Week 4 – Marketing Research

Week 4 – Marketing Research



Week 4 – Marketing Research

Overall, marketing research involves activities aimed at collecting information concerning the clientele or the target market. The processes utilized in relation to this scope use information as a means of drawing a relationship between the marketer and the clients, consumers, as well as end users. The gathered information is utilized to point out and delineate marketing problems and prospects, assess marketing performance, produce and review marketing actions, and boost the understanding of the marketing procedure as a process. In this respect, marketing research particularizes the data needed to address such issues, develops the proper model for gathering information, handles and applies the gathering process, examines the outcomes, and informs the interested party of the results and their consequent implications. In this case, one of the common models applied in marketing research for analysis purposes comprises linear programming.

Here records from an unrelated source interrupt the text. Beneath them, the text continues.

-- pv_equiv track=rewrite | github.com/ShuvalovAnthony/ez_python | Maksim/ege/23/21907.py | f
-- ===== SOURCE A (Python) =====
-- def f(start, stop):
--     if start == stop:
--         return 1
--     elif start > stop or start == 8: # исключающий этап
--         return 0
--
--     moves = [
--         f(start + 1, stop),
--         f(start + 2, stop),
--         f(start*2, stop)
--     ]
--
--     return sum(moves)
-- ===== SOURCE B (Python) =====
-- def f(start, stop):
--     if start >= stop:
--         return 1 if start == stop else 0
--     ways = {stop: 1}
--     for i in range(stop - 1, start - 1, -1):
--         ways[i] = 0 if i == 8 else ways.get(i + 1, 0) + ways.get(i + 2, 0) + ways.get(i * 2, 0)
--     return ways[start]
-- ===== Notes on version B (the rewrite author's own statement) =====
-- stated objective: alternative
-- what changed: Replaced A's ternary-branching recursion by a single downward dynamic-programming pass that fills a dict of move-counts from stop to start and reads off the answer.
-- outside the precondition, e.g. on f(0, 3): A raises RecursionError, B returns 4; on f(-2, 3): A raises RecursionError, B returns 11
import Mathlib
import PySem

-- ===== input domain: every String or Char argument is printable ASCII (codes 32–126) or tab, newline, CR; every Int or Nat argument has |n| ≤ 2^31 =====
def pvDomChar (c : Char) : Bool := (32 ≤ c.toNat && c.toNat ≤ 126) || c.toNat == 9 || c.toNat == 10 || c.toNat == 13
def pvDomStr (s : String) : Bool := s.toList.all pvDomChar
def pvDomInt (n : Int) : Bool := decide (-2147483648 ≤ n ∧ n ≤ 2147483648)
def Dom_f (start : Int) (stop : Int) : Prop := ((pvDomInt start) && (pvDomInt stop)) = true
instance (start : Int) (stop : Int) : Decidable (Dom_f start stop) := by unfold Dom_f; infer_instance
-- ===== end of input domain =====

-- B replaces A's ternary-branching recursion by a single downward dynamic-programming pass over a
-- table of (state → count); exact same return value wherever the Python A terminates.

-- ===== PORT A =====
-- A's recursion, with a fuel guard that only makes the same computation total:
-- fuel (stop-start).toNat+1 is enough whenever the Python recursion terminates (1 ≤ start or stop ≤ start).
def fA : Nat → Int → Int → Int
  | 0, _, _ => 0
  | fuel+1, start, stop =>
    if start = stop then 1
    else if stop < start ∨ start = 8 then 0
    else fA fuel (start + 1) stop + fA fuel (start + 2) stop + fA fuel (start * 2) stop

def f (start : Int) (stop : Int) : Int := fA ((stop - start).toNat + 1) start stop

-- ===== PORT B =====
-- one DP step: ways[i] = 0 if i == 8 else ways.get(i+1,0) + ways.get(i+2,0) + ways.get(i*2,0)
def fAltStep (d : PySem.Dict Int Int) (i : Int) : PySem.Dict Int Int :=
  d.insert i (if i = 8 then 0 else d.getD (i + 1) 0 + d.getD (i + 2) 0 + d.getD (i * 2) 0)

-- the filled table: for i in range(stop-1, start-1, -1)
def fTbl (start stop : Int) : PySem.Dict Int Int :=
  (PySem.List.pyRange (stop - 1) (start - 1) (-1)).foldl fAltStep ((PySem.Dict.empty).insert stop 1)

def f_alt (start : Int) (stop : Int) : Int :=
  if stop ≤ start then (if start = stop then 1 else 0)
  -- ways[start]: the key 'start' is always inserted by the loop (the range reaches start),
  -- so the lookup never raises; getD is exact here.
  else (fTbl start stop).getD start 0

-- ===== PRECONDITION & SPEC =====
-- Pre_f excludes exactly the inputs where the Python A never returns: for start ≤ 0 with
-- start < stop the call f(start*2, stop) descends forever (RecursionError).
def Pre_f (start : Int) (stop : Int) : Prop := 1 ≤ start ∨ stop ≤ start
instance (start : Int) (stop : Int) : Decidable (Pre_f start stop) := by unfold Pre_f; infer_instance
def pvWitness_f : Int × Int := (1, 9)

def Spec_f (start : Int) (stop : Int) (out : Int) : Prop := out = f_alt start stop
instance (start : Int) (stop : Int) (out : Int) : Decidable (Spec_f start stop out) := by unfold Spec_f; infer_instance

-- ===== CLAIM (what is proved, stated in full; the proofs are below) =====
def Claim_equal_f : Prop := ∀ (start : Int) (stop : Int), Dom_f start stop → Pre_f start stop → Spec_f start stop (f start stop)

-- ===== LEMMAS AND PROOFS =====

-- A's recursion is fuel-independent once the fuel exceeds (stop - start).toNat, for 1 ≤ start.
lemma fA_fuel_irrel : ∀ (n f1 f2 : Nat) (s t : Int), 1 ≤ s → (t - s).toNat = n →
    n < f1 → n < f2 → fA f1 s t = fA f2 s t := by
  intro n
  induction n using Nat.strong_induction_on with
  | _ n ih =>
    intro f1 f2 s t hs hn h1 h2
    obtain ⟨a, rfl⟩ : ∃ a, f1 = a + 1 := ⟨f1 - 1, by omega⟩
    obtain ⟨b, rfl⟩ : ∃ b, f2 = b + 1 := ⟨f2 - 1, by omega⟩
    simp only [fA]
    by_cases hst : s = t
    · simp [hst]
    · simp only [if_neg hst]
      by_cases hz : t < s ∨ s = 8
      · simp [hz]
      · simp only [if_neg hz]
        rw [not_or] at hz
        obtain ⟨hnlt, hn8⟩ := hz
        have hlt : s < t := by omega
        have e1 := ih ((t - (s + 1)).toNat) (by omega) a b (s + 1) t (by omega) rfl (by omega) (by omega)
        have e2 := ih ((t - (s + 2)).toNat) (by omega) a b (s + 2) t (by omega) rfl (by omega) (by omega)
        have hd : t - s * 2 ≤ t - s - 1 := by omega
        have e3 := ih ((t - s * 2).toNat) (by omega) a b (s * 2) t (by omega) rfl (by omega) (by omega)
        rw [e1, e2, e3]

lemma f_eq_self (t : Int) : f t t = 1 := by simp [f, fA]

lemma f_eq_zero (s t : Int) (h : s ≠ t) (h2 : t < s ∨ s = 8) : f s t = 0 := by
  simp [f, fA, h, h2]

lemma f_unfold (s t : Int) (hs : 1 ≤ s) (hlt : s < t) (h8 : s ≠ 8) :
    f s t = f (s + 1) t + f (s + 2) t + f (s * 2) t := by
  have hst : s ≠ t := ne_of_lt hlt
  show fA ((t - s).toNat + 1) s t = _
  have hcond : ¬(t < s ∨ s = 8) := by rw [not_or]; exact ⟨not_lt.mpr (le_of_lt hlt), h8⟩
  simp only [fA, if_neg hst, if_neg hcond]
  have hd : t - s * 2 ≤ t - s - 1 := by omega
  rw [fA_fuel_irrel ((t - (s + 1)).toNat) ((t - s).toNat) ((t - (s + 1)).toNat + 1) (s + 1) t
        (by omega) rfl (by omega) (by omega),
      fA_fuel_irrel ((t - (s + 2)).toNat) ((t - s).toNat) ((t - (s + 2)).toNat + 1) (s + 2) t
        (by omega) rfl (by omega) (by omega),
      fA_fuel_irrel ((t - s * 2).toNat) ((t - s).toNat) ((t - s * 2).toNat + 1) (s * 2) t
        (by omega) rfl (by omega) (by omega)]
  rfl

-- peeling the last loop iteration: range(stop-1, start-1, -1) = range(stop-1, start, -1) + [start]
lemma fTbl_range_step (start stop : Int) (h : start < stop) :
    PySem.List.pyRange (stop - 1) (start - 1) (-1)
      = PySem.List.pyRange (stop - 1) start (-1) ++ [start] := by
  rw [PySem.List.pyRange_neg_one_eq_reverse, PySem.List.pyRange_neg_one_eq_reverse]
  have e1 : start - 1 + 1 = start := by ring
  have e2 : stop - 1 + 1 = stop := by ring
  rw [e1, e2, PySem.List.pyRange_one_cons h, List.reverse_cons]

lemma fTbl_step (start stop : Int) (h : start < stop) :
    fTbl start stop = fAltStep (fTbl (start + 1) stop) start := by
  unfold fTbl
  rw [fTbl_range_step start stop h, List.foldl_append]
  norm_num

-- table invariant: after filling down to 'start', the table holds exactly A's values on
-- [start, stop] and no other keys.
lemma fTbl_inv : ∀ (n : Nat) (start stop : Int), 1 ≤ start → start ≤ stop →
    (stop - start).toNat = n →
    (∀ j, start ≤ j → (fTbl start stop).getD j 0 = f j stop) ∧
    (∀ j, j < start ∨ stop < j → (fTbl start stop).get? j = none) := by
  intro n
  induction n with
  | zero =>
    intro start stop hs hle hn
    have : start = stop := by omega
    subst this
    have htbl : fTbl start start = (PySem.Dict.empty).insert start 1 := by
      unfold fTbl
      rw [PySem.List.pyRange_neg_one_eq_nil (by omega)]
      rfl
    rw [htbl]
    constructor
    · intro j hj
      by_cases hje : j = start
      · subst hje; rw [PySem.Dict.getD_insert_self, f_eq_self]
      · have hgt : start < j := lt_of_le_of_ne hj (Ne.symm hje)
        rw [PySem.Dict.getD_insert_of_ne _ _ _ hje, PySem.Dict.getD_empty,
          f_eq_zero j start hje (Or.inl hgt)]
    · intro j hj
      have hje : j ≠ start := by omega
      rw [PySem.Dict.get?_insert_of_ne _ _ hje, PySem.Dict.get?_empty]
  | succ n ih =>
    intro start stop hs hle hn
    have hlt : start < stop := by omega
    obtain ⟨ih1, ih2⟩ := ih (start + 1) stop (by omega) (by omega) (by omega)
    rw [fTbl_step start stop hlt]
    set d := fTbl (start + 1) stop with hd
    have hv : (if start = 8 then 0 else d.getD (start + 1) 0 + d.getD (start + 2) 0
        + d.getD (start * 2) 0) = f start stop := by
      by_cases h8 : start = 8
      · rw [if_pos h8, h8, f_eq_zero 8 stop (by omega) (Or.inr rfl)]
      · rw [if_neg h8, ih1 (start + 1) (by omega), ih1 (start + 2) (by omega),
          ih1 (start * 2) (by omega), f_unfold start stop hs hlt h8]
    constructor
    · intro j hj
      by_cases hje : j = start
      · subst hje
        show (d.insert j _).getD j 0 = f j stop
        rw [PySem.Dict.getD_insert_self, hv]
      · show (d.insert start _).getD j 0 = f j stop
        rw [PySem.Dict.getD_insert_of_ne _ _ _ hje]
        exact ih1 j (by omega)
    · intro j hj
      have hje : j ≠ start := by omega
      show (d.insert start _).get? j = none
      rw [PySem.Dict.get?_insert_of_ne _ _ hje]
      exact ih2 j (by omega)

-- ===== VERDICT (by name: the statement is the Claim_ definition above) =====
theorem f_spec : Claim_equal_f := by
  intro start stop _ hpre
  unfold Spec_f f_alt
  by_cases hss : stop ≤ start
  · rw [if_pos hss]
    by_cases heq : start = stop
    · rw [if_pos heq, heq, f_eq_self]
    · rw [if_neg heq, f_eq_zero start stop heq (Or.inl (lt_of_le_of_ne hss (Ne.symm heq)))]
  · rw [if_neg hss]
    have hs : 1 ≤ start := by
      rcases hpre with h | h
      · exact h
      · exact absurd h hss
    exact ((fTbl_inv ((stop - start).toNat) start stop hs (by omega) rfl).1 start le_rfl).symm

Linear programming can be considerably beneficial when applied in marketing research. Indeed, marketing research tends to involve the collection of information in order to determine different strategies that may be assistive in targeting and winning over a certain consumer market (Burns & Bush, 2009). In this case, linear programming functions as an alternative measure for information gathering especially in processes that involve learning about consumer attitudes, characteristics, and preferences. The services that are provided by a firm dealing with marketing research may comprise a study design, the conduction of surveys, analysis of the gathered data, and the provision of synopses and recommendations for the user. Hence, linear programming can be specifically advantageous in the design phase whereby quotas or targets are established for the amount and forms of respondents that will undergo the survey.

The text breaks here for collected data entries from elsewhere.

-- pv_equiv track=rewrite | github.com/k1logram/menu_app | menu_app/templatetags/menu_app_tags.py | select_parents_categories_for_category
-- ===== SOURCE A (Python) =====
-- def select_parents_categories_for_category(category_id, categories_parents_dict, categories_in_menu, parents_categories=None):
--     if parents_categories is None:
--         parents_categories = []
--
--     parents_categories.append(category_id)
--     parent_category_current_category = categories_parents_dict[category_id]
--     if parent_category_current_category is None:
--         return parents_categories
--
--     else:
--         return select_parents_categories_for_category(parent_category_current_category, categories_parents_dict, categories_in_menu, parents_categories)
-- ===== SOURCE B (Python) =====
-- def select_parents_categories_for_category(category_id, categories_parents_dict, categories_in_menu, parents_categories=None):
--     # A terminating parent chain visits distinct keys, so it has at most
--     # len(dict)+1 nodes: drive a bounded for-loop over a (state, chain) pair
--     # instead of recursing, then splice the chain into the caller's list once.
--     state, chain = category_id, []
--     for _ in range(len(categories_parents_dict) + 1):
--         if state is None:
--             break
--         chain.append(state)
--         state = categories_parents_dict[state]
--     if parents_categories is None:
--         return chain
--     parents_categories += chain
--     return parents_categories
-- ===== Notes on version B (the rewrite author's own statement) =====
-- stated objective: alternative
-- what changed: Replaces the accumulator-threading recursion by a bounded for-loop over a (state, chain) pair (at most len(dict)+1 steps, since a terminating chain visits distinct keys) that builds a fresh chain and splices it into the caller's list once.
import Mathlib
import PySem

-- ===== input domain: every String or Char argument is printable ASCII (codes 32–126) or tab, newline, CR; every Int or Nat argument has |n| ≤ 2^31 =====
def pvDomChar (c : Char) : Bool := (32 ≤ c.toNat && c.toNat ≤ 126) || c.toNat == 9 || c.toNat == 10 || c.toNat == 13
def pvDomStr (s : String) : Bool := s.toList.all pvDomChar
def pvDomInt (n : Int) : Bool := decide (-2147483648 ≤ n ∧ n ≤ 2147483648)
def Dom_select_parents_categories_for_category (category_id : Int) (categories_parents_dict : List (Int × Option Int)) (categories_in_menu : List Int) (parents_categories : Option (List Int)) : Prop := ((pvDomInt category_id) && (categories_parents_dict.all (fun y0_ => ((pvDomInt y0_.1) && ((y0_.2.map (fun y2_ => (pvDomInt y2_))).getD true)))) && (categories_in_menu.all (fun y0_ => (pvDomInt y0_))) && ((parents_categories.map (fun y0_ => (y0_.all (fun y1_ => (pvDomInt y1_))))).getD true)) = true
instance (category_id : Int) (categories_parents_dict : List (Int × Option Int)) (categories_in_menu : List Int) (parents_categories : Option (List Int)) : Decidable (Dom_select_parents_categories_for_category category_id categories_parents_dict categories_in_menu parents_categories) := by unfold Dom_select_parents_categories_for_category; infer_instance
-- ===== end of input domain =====

-- B replaces A's accumulator-threading recursion by a bounded for-loop (len(dict)+1 steps)
-- folding a (state, chain) pair, then splices the fresh chain into the caller's list once;
-- return value only (both Pythons mutate a passed-in list in place).

-- ===== PORT A =====
-- dict[k] on the association list: first match, none = KeyError (excluded by Pre_).
def pvLookup (d : List (Int × Option Int)) (k : Int) : Option (Option Int) :=
  (d.find? (fun p => p.1 == k)).map Prod.snd

-- A's recursion, fuel-bounded (Python recursion has no fuel; under Pre_ the chain
-- terminates within d.length+1 steps, so the fuel is never exhausted on admitted inputs).
def pvGoA (d : List (Int × Option Int)) : Nat → Int → List Int → List Int
  | 0, _, acc => acc
  | n+1, cid, acc =>
    let acc := acc ++ [cid]
    match pvLookup d cid with
    | none => acc                -- KeyError (excluded by Pre_)
    | some none => acc
    | some (some p) => pvGoA d n p acc

def select_parents_categories_for_category (category_id : Int) (categories_parents_dict : List (Int × Option Int)) (categories_in_menu : List Int) (parents_categories : Option (List Int)) : List Int :=
  pvGoA categories_parents_dict (categories_parents_dict.length + 1) category_id (parents_categories.getD [])

-- ===== PORT B =====
-- One iteration of B's for-loop body on the (state, chain) pair; state none = loop done
-- (a missing key raises KeyError in Python; that input is excluded by Pre_).
def pvStepB (d : List (Int × Option Int)) (st : Option Int × List Int) : Option Int × List Int :=
  match st.1 with
  | none => st
  | some x => (((d.find? (fun p => p.1 == x)).map Prod.snd).join, st.2 ++ [x])

def select_parents_categories_for_category_alt (category_id : Int) (categories_parents_dict : List (Int × Option Int)) (categories_in_menu : List Int) (parents_categories : Option (List Int)) : List Int :=
  let final := (List.range (categories_parents_dict.length + 1)).foldl
    (fun st _ => pvStepB categories_parents_dict st) (some category_id, [])
  match parents_categories with
  | none => final.2
  | some pc => pc ++ final.2

-- ===== PRECONDITION & SPEC =====
-- Pre_ excludes exactly the inputs where the Python A does not return: a KeyError on a
-- missing key along the chain, or non-termination on a parent-pointer cycle. Stated as
-- reachability: some iterate (within the number of dict entries, since a terminating chain
-- visits distinct keys) of the parent map, starting at category_id, reaches a None parent.
-- States of the parent map: some (some x) = at key x, some none = reached a root, none = missing key.
def pvParentStep (d : List (Int × Option Int)) : Option (Option Int) → Option (Option Int)
  | some (some x) => (d.find? (fun p => p.1 == x)).map Prod.snd
  | s => s

def Pre_select_parents_categories_for_category (category_id : Int) (categories_parents_dict : List (Int × Option Int)) (categories_in_menu : List Int) (parents_categories : Option (List Int)) : Prop :=
  ∃ n ≤ categories_parents_dict.length, (pvParentStep categories_parents_dict)^[n] (some (some category_id)) = some none
instance (category_id : Int) (categories_parents_dict : List (Int × Option Int)) (categories_in_menu : List Int) (parents_categories : Option (List Int)) : Decidable (Pre_select_parents_categories_for_category category_id categories_parents_dict categories_in_menu parents_categories) := by unfold Pre_select_parents_categories_for_category; infer_instance

def pvWitness_select_parents_categories_for_category : Int × (List (Int × Option Int)) × List Int × Option (List Int) :=
  (1, [(1, some 2), (2, none)], [1, 2], some [7])

def Spec_select_parents_categories_for_category (category_id : Int) (categories_parents_dict : List (Int × Option Int)) (categories_in_menu : List Int) (parents_categories : Option (List Int)) (out : List Int) : Prop := out = select_parents_categories_for_category_alt category_id categories_parents_dict categories_in_menu parents_categories
instance (category_id : Int) (categories_parents_dict : List (Int × Option Int)) (categories_in_menu : List Int) (parents_categories : Option (List Int)) (out : List Int) : Decidable (Spec_select_parents_categories_for_category category_id categories_parents_dict categories_in_menu parents_categories out) := by unfold Spec_select_parents_categories_for_category; infer_instance

-- ===== CLAIM (what is proved, stated in full; the proofs are below) =====
def Claim_equal_select_parents_categories_for_category : Prop := ∀ (category_id : Int) (categories_parents_dict : List (Int × Option Int)) (categories_in_menu : List Int) (parents_categories : Option (List Int)), Dom_select_parents_categories_for_category category_id categories_parents_dict categories_in_menu parents_categories → Pre_select_parents_categories_for_category category_id categories_parents_dict categories_in_menu parents_categories → Spec_select_parents_categories_for_category category_id categories_parents_dict categories_in_menu parents_categories (select_parents_categories_for_category category_id categories_parents_dict categories_in_menu parents_categories)

-- ===== LEMMAS AND PROOFS =====

-- Proof-side characterisation of the chain produced from cid within n steps.
def pvChainSpec (d : List (Int × Option Int)) : Nat → Int → List Int
  | 0, _ => []
  | n+1, cid =>
    cid ::
      match pvLookup d cid with
      | some (some p) => pvChainSpec d n p
      | _ => []

-- A's accumulator recursion equals the accumulator prepended to the chain.
theorem pvGoA_eq_chainSpec (d : List (Int × Option Int)) :
    ∀ (n : Nat) (cid : Int) (acc : List Int), pvGoA d n cid acc = acc ++ pvChainSpec d n cid := by
  intro n
  induction n with
  | zero => intro cid acc; simp [pvGoA, pvChainSpec]
  | succ n ih =>
    intro cid acc
    simp only [pvGoA, pvChainSpec]
    cases h : pvLookup d cid with
    | none => simp
    | some o => cases o with
      | none => simp
      | some p => simp [ih]

-- B's foldl over range is an iterate of the step (the body ignores the index).
theorem pvFoldl_const (d : List (Int × Option Int)) :
    ∀ (l : List Nat) (init : Option Int × List Int),
      l.foldl (fun st _ => pvStepB d st) init = (pvStepB d)^[l.length] init := by
  intro l
  induction l with
  | nil => intro init; simp
  | cons a t ih => intro init; simp [List.foldl_cons, ih, Function.iterate_succ_apply]

theorem pvStepB_fix (d : List (Int × Option Int)) :
    ∀ (n : Nat) (ch : List Int), (pvStepB d)^[n] (none, ch) = (none, ch) := by
  intro n
  induction n with
  | zero => intro ch; simp
  | succ n ih => intro ch; rw [Function.iterate_succ_apply]; simp [pvStepB, ih]

theorem pvIterate_chain (d : List (Int × Option Int)) :
    ∀ (n : Nat) (cid : Int) (acc : List Int),
      ((pvStepB d)^[n] (some cid, acc)).2 = acc ++ pvChainSpec d n cid := by
  intro n
  induction n with
  | zero => intro cid acc; simp [pvChainSpec]
  | succ n ih =>
    intro cid acc
    rw [Function.iterate_succ_apply]
    simp only [pvStepB, pvChainSpec]
    cases h : pvLookup d cid with
    | none =>
      have h' : ((d.find? (fun p => p.1 == cid)).map Prod.snd) = none := h
      simp [h', pvStepB_fix]
    | some o => cases o with
      | none =>
        have h' : ((d.find? (fun p => p.1 == cid)).map Prod.snd) = some none := h
        simp [h', pvStepB_fix]
      | some p =>
        have h' : ((d.find? (fun p => p.1 == cid)).map Prod.snd) = some (some p) := h
        simp [h', ih]

-- ===== VERDICT (by name: the statement is the Claim_ definition above) =====
theorem select_parents_categories_for_category_spec : Claim_equal_select_parents_categories_for_category := by
  intro cid d menu pc _ _
  unfold Spec_select_parents_categories_for_category
  unfold select_parents_categories_for_category select_parents_categories_for_category_alt
  rw [pvGoA_eq_chainSpec, pvFoldl_const]
  simp only [List.length_range]
  rw [pvIterate_chain]
  cases pc <;> simp [Option.getD]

Aside from adding benefits to processes involving the gathering of information via surveys, linear programming can also be utilized to an advantage in solving marketing research issues as well as situations that involve consumer research. Regarding the latter, linear programming may be particularly effective in maximizing or minimizing functions or costs related to the consumer (Vanderbei, 2008). For instance, the measure can be applied in maximizing the utility function of a consumer. On the other hand, the same process can be applied in minimizing costs that will be incurred in maximizing a consumer’s utility function. As such, linear programming can be subjected to problems that are based on consumer research. Through its subjectivity, the respective process can provide valid information on different alternatives that tend to entail routine marketing decisions such as increasing the utility function or to reduce the marginal costs that will be exerted in facilitating the former proposition (Eiselt & Sandblom, 2011).

Consequently, this illustration of linear programming is based on its beneficial application within the field of consumer research. For instance, a marketing research company may focus specifically on carrying out customer surveys for a number of clients. One of these clients comprises a press service, which engages in the conduction of polls concerning concerns of widespread political interests. Therefore, for the marketing research firm to establish statistically reasonable conclusions regarding concerns such as the country’s immigration laws in one of the surveys for the respective press service, the company establishes the dimensions it will need to satisfy in order to meet the demands of its clientele. In this respect, linear programming can be utilized for determining the dimensions such as the best possible sampling requirements that will accrue the least possible expenses.

In conclusion, linear programming is a particularly important tool in the field of marketing research. Normally, marketing research involves the application of measures aimed squarely at the collection of information suitable enough for determining the next course of action for an organization. In this case, the process of linear programming can be applied in marketing research. For instance, the respective measure can be used in determining the best possible alternative when carving out study designs in surveys. Additionally, linear programming can also be implemented in areas involving consumer research.


Burns, A. C., & Bush, R. F. (2009). Marketing research. Upper Saddle River, N.J: Prentice Hall.

Eiselt, H. A., & Sandblom, C. L. (2011). Linear programming and its applications. New York, NY: Springer.

Vanderbei, R. J. (2008). Linear programming: Foundations and extensions. Upper Saddle River, N.J: Prentice Hall.